- What needs to be done:
Copy exactly the lines of the records below, and only those lines, beginning with the line that contains "(let first : ℤ := (a : ℤ)" and ending with the line that contains "have ha0 : a % 2 = 0 := by omega".
══ Data ══
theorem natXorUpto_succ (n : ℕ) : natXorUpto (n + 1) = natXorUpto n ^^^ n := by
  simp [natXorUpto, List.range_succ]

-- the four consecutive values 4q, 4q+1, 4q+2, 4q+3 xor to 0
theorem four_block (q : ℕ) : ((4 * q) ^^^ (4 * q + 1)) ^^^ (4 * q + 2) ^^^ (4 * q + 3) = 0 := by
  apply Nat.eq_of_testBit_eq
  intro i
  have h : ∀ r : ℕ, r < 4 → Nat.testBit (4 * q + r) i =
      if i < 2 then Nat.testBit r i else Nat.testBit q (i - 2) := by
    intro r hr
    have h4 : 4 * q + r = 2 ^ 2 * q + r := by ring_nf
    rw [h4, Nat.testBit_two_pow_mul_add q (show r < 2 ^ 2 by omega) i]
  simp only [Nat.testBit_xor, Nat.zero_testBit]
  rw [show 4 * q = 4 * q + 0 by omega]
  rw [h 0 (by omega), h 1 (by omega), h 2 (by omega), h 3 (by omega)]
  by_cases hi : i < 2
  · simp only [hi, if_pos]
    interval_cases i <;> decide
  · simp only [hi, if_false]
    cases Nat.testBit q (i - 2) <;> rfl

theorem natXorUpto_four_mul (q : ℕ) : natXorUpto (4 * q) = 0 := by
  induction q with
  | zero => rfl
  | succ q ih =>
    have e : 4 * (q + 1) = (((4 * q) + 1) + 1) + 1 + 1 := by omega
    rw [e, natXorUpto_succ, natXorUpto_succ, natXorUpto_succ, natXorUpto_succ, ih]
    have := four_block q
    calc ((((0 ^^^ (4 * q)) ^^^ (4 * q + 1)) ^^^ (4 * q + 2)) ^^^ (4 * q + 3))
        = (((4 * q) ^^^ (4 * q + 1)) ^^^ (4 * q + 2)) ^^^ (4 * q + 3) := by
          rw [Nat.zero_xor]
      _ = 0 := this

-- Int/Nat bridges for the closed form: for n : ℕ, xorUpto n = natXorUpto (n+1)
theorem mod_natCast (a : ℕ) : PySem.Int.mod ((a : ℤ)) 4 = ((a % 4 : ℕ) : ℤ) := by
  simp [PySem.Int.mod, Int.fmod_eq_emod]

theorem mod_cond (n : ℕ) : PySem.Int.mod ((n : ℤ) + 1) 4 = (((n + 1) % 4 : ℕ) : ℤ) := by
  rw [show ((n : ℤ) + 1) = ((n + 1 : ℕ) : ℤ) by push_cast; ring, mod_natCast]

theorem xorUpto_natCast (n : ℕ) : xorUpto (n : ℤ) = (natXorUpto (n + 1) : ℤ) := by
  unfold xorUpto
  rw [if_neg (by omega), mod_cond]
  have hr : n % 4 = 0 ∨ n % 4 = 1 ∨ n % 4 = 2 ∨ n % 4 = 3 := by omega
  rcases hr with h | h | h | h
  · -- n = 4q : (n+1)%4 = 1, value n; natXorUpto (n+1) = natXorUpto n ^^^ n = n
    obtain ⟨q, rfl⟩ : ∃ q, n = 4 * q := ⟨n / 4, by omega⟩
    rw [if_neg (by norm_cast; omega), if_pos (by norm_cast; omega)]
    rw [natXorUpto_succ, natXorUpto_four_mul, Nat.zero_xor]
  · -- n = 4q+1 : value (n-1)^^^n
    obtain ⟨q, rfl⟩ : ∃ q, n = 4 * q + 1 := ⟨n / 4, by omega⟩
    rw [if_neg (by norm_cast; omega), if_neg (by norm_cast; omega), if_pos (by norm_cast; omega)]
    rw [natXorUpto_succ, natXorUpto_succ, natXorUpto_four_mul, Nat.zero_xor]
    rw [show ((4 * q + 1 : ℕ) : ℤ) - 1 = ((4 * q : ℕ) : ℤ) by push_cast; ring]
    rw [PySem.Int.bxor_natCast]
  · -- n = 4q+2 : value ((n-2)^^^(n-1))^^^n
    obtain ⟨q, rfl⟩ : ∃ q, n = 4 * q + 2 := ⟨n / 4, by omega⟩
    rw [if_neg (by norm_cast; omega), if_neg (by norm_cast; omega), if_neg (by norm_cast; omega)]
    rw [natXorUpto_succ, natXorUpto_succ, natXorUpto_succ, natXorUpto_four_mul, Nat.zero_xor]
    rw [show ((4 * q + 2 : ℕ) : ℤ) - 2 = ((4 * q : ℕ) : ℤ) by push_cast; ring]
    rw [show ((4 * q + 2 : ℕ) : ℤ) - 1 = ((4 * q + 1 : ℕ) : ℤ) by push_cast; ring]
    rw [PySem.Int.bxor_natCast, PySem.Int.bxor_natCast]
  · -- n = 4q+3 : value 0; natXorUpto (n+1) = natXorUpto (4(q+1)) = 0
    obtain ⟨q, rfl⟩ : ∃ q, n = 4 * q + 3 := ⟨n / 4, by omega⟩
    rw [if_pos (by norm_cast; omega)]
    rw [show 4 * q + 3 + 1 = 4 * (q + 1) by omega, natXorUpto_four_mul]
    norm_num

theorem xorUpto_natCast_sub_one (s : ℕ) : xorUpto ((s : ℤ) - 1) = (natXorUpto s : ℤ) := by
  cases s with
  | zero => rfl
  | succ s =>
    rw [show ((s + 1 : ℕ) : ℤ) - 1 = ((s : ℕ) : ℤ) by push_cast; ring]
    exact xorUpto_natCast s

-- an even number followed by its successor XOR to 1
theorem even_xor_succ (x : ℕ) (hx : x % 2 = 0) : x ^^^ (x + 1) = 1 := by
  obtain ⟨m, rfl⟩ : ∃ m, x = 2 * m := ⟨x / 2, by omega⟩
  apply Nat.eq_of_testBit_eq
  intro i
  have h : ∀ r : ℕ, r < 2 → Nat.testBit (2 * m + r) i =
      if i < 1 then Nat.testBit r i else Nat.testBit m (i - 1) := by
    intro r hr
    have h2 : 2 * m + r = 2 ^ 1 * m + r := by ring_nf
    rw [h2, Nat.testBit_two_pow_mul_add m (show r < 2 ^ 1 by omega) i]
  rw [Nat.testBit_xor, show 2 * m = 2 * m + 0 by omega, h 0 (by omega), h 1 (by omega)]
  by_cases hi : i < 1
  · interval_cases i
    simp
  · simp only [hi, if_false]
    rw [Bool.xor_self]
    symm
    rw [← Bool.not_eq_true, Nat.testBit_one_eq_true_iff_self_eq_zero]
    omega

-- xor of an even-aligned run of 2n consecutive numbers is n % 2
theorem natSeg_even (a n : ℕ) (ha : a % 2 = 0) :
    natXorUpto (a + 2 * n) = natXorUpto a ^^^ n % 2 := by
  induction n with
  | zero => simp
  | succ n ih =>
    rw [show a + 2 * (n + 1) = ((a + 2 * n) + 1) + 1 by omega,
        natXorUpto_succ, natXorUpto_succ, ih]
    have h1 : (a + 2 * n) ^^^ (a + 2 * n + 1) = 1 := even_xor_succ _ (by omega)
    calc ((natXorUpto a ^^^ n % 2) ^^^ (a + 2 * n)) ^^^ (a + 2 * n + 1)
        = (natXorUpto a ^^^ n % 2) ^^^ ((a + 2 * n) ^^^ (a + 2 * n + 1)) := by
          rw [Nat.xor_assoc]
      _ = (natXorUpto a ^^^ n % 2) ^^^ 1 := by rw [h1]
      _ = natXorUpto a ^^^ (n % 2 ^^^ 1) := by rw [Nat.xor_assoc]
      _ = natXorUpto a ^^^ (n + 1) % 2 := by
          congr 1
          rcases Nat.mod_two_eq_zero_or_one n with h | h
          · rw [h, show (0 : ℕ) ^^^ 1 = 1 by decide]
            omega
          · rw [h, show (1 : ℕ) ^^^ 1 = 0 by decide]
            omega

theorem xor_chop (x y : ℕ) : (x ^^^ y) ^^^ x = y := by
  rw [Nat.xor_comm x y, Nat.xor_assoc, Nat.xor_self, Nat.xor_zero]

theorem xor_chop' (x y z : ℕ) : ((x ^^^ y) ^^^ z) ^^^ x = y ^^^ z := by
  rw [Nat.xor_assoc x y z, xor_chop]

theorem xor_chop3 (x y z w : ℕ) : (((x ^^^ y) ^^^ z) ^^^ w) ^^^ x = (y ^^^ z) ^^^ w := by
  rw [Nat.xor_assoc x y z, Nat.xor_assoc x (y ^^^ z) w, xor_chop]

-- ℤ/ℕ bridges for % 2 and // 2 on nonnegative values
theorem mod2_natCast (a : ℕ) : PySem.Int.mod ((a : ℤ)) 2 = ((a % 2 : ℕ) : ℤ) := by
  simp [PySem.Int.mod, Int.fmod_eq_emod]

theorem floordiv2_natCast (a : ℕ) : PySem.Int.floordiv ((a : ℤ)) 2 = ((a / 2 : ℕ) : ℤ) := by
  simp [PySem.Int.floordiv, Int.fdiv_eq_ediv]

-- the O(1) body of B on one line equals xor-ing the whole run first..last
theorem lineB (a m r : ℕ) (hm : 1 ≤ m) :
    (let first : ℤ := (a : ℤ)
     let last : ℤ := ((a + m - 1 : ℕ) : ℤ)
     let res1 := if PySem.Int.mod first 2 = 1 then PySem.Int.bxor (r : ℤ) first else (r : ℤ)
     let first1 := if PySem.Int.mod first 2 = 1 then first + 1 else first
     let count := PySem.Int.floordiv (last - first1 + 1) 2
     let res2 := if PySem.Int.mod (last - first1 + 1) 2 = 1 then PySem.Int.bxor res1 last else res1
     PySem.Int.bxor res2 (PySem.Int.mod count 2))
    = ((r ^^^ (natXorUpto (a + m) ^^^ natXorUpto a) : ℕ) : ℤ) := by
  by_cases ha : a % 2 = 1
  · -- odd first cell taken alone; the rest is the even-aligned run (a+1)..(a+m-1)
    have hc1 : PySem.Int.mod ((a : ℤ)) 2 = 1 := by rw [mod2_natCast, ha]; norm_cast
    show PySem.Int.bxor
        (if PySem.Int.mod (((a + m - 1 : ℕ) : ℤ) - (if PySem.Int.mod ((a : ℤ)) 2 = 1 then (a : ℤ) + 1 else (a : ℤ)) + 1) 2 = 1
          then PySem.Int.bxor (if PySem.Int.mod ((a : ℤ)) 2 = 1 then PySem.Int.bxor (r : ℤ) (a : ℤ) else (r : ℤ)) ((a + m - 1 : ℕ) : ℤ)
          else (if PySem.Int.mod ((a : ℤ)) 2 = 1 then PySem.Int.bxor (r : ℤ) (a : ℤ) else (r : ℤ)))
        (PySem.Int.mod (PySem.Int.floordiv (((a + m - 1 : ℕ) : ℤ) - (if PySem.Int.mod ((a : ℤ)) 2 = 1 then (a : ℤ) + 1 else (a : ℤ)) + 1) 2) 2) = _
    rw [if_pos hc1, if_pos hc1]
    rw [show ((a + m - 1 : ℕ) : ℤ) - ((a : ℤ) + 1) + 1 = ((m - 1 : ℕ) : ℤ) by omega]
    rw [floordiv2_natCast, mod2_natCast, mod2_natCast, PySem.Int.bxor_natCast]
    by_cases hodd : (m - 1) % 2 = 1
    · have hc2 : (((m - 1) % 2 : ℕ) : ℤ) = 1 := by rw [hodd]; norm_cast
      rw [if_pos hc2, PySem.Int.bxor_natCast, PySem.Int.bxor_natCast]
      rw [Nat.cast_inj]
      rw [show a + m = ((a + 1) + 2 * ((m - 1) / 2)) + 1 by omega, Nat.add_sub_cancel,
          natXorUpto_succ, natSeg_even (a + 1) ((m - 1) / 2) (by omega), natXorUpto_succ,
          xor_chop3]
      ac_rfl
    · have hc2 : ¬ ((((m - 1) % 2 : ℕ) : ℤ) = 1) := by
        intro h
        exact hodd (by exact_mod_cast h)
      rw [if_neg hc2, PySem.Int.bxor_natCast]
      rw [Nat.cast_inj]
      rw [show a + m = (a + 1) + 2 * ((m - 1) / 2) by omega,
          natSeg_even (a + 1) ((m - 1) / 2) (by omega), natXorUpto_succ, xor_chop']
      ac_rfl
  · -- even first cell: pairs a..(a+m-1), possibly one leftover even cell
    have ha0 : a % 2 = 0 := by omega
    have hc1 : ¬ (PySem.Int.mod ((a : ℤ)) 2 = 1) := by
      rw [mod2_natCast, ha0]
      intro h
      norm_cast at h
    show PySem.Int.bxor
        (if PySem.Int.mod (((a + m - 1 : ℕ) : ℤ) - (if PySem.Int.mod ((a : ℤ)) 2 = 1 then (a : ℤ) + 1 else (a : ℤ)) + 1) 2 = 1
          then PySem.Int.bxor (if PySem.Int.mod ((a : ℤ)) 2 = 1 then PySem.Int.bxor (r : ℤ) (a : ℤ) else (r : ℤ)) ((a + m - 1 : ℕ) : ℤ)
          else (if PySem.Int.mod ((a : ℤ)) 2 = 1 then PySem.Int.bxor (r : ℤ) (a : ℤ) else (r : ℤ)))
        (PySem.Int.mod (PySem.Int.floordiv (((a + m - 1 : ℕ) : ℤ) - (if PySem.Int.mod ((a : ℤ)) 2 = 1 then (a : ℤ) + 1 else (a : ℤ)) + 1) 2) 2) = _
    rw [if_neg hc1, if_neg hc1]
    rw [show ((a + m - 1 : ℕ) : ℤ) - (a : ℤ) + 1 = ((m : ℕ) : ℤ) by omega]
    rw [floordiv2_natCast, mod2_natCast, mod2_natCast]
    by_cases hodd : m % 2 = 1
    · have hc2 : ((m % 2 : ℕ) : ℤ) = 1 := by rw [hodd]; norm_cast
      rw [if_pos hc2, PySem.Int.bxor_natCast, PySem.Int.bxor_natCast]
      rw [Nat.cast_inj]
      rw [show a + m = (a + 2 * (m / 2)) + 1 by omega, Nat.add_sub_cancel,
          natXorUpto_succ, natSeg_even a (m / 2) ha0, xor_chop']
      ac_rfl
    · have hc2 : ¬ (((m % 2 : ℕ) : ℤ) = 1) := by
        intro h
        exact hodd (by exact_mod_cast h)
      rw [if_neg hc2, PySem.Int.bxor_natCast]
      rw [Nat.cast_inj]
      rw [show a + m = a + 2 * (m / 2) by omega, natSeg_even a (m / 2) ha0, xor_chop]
═══
══ Data ══
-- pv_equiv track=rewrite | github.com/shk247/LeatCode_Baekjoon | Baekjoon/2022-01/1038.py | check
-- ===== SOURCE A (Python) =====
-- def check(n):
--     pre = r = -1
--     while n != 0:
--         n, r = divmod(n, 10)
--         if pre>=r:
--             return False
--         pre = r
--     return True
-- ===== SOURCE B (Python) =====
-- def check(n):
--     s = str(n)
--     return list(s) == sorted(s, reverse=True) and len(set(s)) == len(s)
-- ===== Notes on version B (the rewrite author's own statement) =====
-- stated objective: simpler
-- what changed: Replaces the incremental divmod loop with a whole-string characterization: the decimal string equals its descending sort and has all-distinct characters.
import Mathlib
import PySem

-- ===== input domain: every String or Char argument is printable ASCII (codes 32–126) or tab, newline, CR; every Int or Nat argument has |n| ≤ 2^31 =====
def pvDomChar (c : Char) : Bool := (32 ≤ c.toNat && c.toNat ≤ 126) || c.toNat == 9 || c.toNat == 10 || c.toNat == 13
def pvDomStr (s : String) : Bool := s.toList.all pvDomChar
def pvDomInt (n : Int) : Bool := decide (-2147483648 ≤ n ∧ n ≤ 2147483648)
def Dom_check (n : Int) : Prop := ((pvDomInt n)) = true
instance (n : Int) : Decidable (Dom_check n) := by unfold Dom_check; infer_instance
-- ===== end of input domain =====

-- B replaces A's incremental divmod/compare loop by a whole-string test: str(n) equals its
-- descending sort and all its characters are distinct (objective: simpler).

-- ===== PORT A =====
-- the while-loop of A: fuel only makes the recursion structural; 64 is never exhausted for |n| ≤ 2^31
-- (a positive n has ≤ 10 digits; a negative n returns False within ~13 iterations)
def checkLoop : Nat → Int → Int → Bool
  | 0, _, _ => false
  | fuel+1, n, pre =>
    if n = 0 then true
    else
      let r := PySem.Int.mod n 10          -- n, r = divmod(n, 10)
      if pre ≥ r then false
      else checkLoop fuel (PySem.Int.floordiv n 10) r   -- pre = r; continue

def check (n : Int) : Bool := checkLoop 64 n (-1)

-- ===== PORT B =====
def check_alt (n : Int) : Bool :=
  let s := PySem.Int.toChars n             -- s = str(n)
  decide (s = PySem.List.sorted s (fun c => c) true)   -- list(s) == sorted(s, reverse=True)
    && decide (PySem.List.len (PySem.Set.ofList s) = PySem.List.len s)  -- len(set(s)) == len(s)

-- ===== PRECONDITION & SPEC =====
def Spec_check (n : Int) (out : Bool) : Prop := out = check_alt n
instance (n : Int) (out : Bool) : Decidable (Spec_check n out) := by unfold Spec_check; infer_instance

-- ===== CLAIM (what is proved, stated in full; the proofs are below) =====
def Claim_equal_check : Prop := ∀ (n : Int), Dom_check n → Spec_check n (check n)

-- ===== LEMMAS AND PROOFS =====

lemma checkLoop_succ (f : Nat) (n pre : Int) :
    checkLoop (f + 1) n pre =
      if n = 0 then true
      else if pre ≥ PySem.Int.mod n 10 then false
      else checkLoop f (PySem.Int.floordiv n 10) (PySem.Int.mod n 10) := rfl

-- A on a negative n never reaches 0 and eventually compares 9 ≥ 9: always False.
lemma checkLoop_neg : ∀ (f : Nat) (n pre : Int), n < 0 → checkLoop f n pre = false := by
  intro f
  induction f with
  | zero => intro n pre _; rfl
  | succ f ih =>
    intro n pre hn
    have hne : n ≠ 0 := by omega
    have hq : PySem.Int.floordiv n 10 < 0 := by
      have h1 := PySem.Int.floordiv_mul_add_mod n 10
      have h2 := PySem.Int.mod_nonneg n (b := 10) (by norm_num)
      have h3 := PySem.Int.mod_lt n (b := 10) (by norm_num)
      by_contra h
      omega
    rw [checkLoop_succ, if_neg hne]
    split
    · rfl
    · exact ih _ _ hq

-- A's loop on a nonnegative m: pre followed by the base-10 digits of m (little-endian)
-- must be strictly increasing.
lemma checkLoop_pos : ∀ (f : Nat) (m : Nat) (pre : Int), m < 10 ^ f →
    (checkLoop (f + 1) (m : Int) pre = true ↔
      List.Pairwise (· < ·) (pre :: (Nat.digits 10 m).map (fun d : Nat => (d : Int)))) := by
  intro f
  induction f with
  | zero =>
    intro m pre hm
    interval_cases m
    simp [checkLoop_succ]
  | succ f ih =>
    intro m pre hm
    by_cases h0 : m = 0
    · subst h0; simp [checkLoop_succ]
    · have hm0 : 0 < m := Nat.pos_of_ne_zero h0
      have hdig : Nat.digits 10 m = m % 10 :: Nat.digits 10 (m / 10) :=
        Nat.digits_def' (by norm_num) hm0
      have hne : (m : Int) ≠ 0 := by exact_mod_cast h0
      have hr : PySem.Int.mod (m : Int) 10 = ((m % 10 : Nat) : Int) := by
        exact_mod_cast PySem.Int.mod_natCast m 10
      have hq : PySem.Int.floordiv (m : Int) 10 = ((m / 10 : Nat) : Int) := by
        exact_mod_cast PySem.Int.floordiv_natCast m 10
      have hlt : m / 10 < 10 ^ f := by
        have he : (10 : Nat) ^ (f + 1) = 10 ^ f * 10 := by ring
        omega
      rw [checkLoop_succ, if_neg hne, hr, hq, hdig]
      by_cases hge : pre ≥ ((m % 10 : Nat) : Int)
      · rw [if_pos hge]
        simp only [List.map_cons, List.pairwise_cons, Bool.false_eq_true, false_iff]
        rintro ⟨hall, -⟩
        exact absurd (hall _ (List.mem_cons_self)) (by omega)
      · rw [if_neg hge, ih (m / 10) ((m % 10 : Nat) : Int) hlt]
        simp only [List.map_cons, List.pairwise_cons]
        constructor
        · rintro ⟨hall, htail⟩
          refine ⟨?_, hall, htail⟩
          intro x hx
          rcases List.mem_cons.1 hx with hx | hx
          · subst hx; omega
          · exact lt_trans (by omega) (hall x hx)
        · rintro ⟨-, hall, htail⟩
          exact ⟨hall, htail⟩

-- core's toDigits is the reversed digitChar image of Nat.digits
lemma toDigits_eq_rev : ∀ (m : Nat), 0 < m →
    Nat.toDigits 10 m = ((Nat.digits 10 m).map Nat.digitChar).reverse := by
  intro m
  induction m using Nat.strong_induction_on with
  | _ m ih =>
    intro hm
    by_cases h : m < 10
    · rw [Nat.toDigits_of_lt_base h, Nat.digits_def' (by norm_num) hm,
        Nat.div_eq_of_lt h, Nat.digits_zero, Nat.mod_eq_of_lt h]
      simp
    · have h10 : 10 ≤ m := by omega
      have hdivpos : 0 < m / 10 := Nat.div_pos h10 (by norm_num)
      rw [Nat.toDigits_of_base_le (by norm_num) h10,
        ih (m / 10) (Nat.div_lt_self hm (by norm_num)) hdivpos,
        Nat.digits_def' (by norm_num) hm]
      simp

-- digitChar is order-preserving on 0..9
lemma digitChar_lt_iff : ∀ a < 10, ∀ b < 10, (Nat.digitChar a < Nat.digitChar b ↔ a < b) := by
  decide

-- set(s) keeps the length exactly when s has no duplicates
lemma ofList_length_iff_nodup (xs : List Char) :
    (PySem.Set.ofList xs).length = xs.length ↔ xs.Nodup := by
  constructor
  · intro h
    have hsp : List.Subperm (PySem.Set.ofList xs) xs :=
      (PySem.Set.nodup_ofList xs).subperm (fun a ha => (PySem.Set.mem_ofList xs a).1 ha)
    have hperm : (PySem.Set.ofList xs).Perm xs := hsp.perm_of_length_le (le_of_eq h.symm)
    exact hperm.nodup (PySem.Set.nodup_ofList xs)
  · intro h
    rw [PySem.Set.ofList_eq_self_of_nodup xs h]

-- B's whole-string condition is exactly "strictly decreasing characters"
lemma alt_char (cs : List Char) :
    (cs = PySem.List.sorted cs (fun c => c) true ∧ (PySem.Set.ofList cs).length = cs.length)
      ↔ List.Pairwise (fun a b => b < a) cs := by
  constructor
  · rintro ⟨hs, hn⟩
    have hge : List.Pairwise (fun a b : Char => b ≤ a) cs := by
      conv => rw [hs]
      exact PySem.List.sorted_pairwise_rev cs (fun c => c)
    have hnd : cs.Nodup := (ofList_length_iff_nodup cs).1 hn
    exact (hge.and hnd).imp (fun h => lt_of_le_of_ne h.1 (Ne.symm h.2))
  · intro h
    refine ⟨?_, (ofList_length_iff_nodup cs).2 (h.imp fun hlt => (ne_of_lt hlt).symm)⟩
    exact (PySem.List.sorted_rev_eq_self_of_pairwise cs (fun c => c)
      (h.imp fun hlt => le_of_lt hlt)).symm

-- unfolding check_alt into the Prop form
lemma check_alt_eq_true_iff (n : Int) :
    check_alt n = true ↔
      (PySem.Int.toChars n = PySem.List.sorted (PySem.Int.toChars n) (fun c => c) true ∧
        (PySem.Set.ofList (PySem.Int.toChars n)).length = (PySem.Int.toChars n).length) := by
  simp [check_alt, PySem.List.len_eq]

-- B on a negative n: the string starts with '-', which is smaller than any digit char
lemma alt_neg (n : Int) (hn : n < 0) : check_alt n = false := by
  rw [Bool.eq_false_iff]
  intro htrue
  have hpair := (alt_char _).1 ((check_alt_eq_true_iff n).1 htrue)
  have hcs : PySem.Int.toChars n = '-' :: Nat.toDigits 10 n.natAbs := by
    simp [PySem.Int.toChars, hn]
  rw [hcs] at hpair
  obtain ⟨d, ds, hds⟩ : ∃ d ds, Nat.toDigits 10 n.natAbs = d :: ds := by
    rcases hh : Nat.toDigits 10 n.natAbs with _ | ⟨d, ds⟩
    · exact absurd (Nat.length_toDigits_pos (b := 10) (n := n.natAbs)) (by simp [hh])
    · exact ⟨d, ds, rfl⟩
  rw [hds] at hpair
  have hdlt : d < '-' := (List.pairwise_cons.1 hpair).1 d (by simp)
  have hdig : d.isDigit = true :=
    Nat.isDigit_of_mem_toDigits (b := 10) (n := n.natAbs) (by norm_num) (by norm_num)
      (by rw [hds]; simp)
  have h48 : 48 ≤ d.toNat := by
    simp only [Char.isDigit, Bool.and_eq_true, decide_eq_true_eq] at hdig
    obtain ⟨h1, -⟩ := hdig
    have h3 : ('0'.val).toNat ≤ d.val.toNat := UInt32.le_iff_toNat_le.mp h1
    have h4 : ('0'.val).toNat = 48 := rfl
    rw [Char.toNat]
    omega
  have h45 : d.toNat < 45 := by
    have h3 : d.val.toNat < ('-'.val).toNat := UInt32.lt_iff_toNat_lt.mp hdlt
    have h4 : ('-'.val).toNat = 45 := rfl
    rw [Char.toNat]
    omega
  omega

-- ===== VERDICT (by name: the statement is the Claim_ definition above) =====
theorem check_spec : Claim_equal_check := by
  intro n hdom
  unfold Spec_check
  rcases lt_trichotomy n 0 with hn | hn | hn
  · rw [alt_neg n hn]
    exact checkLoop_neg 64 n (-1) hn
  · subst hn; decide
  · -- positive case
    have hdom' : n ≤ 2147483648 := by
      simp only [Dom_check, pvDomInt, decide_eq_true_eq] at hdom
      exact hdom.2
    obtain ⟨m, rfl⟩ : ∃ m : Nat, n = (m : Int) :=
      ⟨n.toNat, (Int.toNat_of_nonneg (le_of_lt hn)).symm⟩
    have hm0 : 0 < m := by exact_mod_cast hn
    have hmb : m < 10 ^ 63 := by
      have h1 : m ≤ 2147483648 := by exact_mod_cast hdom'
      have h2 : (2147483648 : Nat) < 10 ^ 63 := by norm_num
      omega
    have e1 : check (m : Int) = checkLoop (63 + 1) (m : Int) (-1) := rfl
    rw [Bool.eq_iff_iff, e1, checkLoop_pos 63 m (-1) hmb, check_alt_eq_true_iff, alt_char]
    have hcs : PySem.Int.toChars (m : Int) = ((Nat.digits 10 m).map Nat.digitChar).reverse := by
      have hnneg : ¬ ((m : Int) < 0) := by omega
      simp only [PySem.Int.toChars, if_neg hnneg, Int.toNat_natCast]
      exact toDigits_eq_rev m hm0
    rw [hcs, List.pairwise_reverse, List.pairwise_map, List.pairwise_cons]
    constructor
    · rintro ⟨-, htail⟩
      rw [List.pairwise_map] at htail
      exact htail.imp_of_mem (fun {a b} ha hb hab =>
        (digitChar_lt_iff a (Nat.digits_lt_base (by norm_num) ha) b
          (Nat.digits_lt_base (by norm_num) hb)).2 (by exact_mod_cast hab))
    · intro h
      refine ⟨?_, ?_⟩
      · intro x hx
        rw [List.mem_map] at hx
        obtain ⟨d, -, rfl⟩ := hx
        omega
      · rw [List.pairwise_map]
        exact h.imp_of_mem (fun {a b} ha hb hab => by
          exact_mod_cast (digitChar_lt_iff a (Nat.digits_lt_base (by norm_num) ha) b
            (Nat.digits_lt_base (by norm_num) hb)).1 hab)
═══
- Answer below:
    (let first : ℤ := (a : ℤ)
     let last : ℤ := ((a + m - 1 : ℕ) : ℤ)
     let res1 := if PySem.Int.mod first 2 = 1 then PySem.Int.bxor (r : ℤ) first else (r : ℤ)
     let first1 := if PySem.Int.mod first 2 = 1 then first + 1 else first
     let count := PySem.Int.floordiv (last - first1 + 1) 2
     let res2 := if PySem.Int.mod (last - first1 + 1) 2 = 1 then PySem.Int.bxor res1 last else res1
     PySem.Int.bxor res2 (PySem.Int.mod count 2))
    = ((r ^^^ (natXorUpto (a + m) ^^^ natXorUpto a) : ℕ) : ℤ) := by
  by_cases ha : a % 2 = 1
  · -- odd first cell taken alone; the rest is the even-aligned run (a+1)..(a+m-1)
    have hc1 : PySem.Int.mod ((a : ℤ)) 2 = 1 := by rw [mod2_natCast, ha]; norm_cast
    show PySem.Int.bxor
        (if PySem.Int.mod (((a + m - 1 : ℕ) : ℤ) - (if PySem.Int.mod ((a : ℤ)) 2 = 1 then (a : ℤ) + 1 else (a : ℤ)) + 1) 2 = 1
          then PySem.Int.bxor (if PySem.Int.mod ((a : ℤ)) 2 = 1 then PySem.Int.bxor (r : ℤ) (a : ℤ) else (r : ℤ)) ((a + m - 1 : ℕ) : ℤ)
          else (if PySem.Int.mod ((a : ℤ)) 2 = 1 then PySem.Int.bxor (r : ℤ) (a : ℤ) else (r : ℤ)))
        (PySem.Int.mod (PySem.Int.floordiv (((a + m - 1 : ℕ) : ℤ) - (if PySem.Int.mod ((a : ℤ)) 2 = 1 then (a : ℤ) + 1 else (a : ℤ)) + 1) 2) 2) = _
    rw [if_pos hc1, if_pos hc1]
    rw [show ((a + m - 1 : ℕ) : ℤ) - ((a : ℤ) + 1) + 1 = ((m - 1 : ℕ) : ℤ) by omega]
    rw [floordiv2_natCast, mod2_natCast, mod2_natCast, PySem.Int.bxor_natCast]
    by_cases hodd : (m - 1) % 2 = 1
    · have hc2 : (((m - 1) % 2 : ℕ) : ℤ) = 1 := by rw [hodd]; norm_cast
      rw [if_pos hc2, PySem.Int.bxor_natCast, PySem.Int.bxor_natCast]
      rw [Nat.cast_inj]
      rw [show a + m = ((a + 1) + 2 * ((m - 1) / 2)) + 1 by omega, Nat.add_sub_cancel,
          natXorUpto_succ, natSeg_even (a + 1) ((m - 1) / 2) (by omega), natXorUpto_succ,
          xor_chop3]
      ac_rfl
    · have hc2 : ¬ ((((m - 1) % 2 : ℕ) : ℤ) = 1) := by
        intro h
        exact hodd (by exact_mod_cast h)
      rw [if_neg hc2, PySem.Int.bxor_natCast]
      rw [Nat.cast_inj]
      rw [show a + m = (a + 1) + 2 * ((m - 1) / 2) by omega,
          natSeg_even (a + 1) ((m - 1) / 2) (by omega), natXorUpto_succ, xor_chop']
      ac_rfl
  · -- even first cell: pairs a..(a+m-1), possibly one leftover even cell
    have ha0 : a % 2 = 0 := by omega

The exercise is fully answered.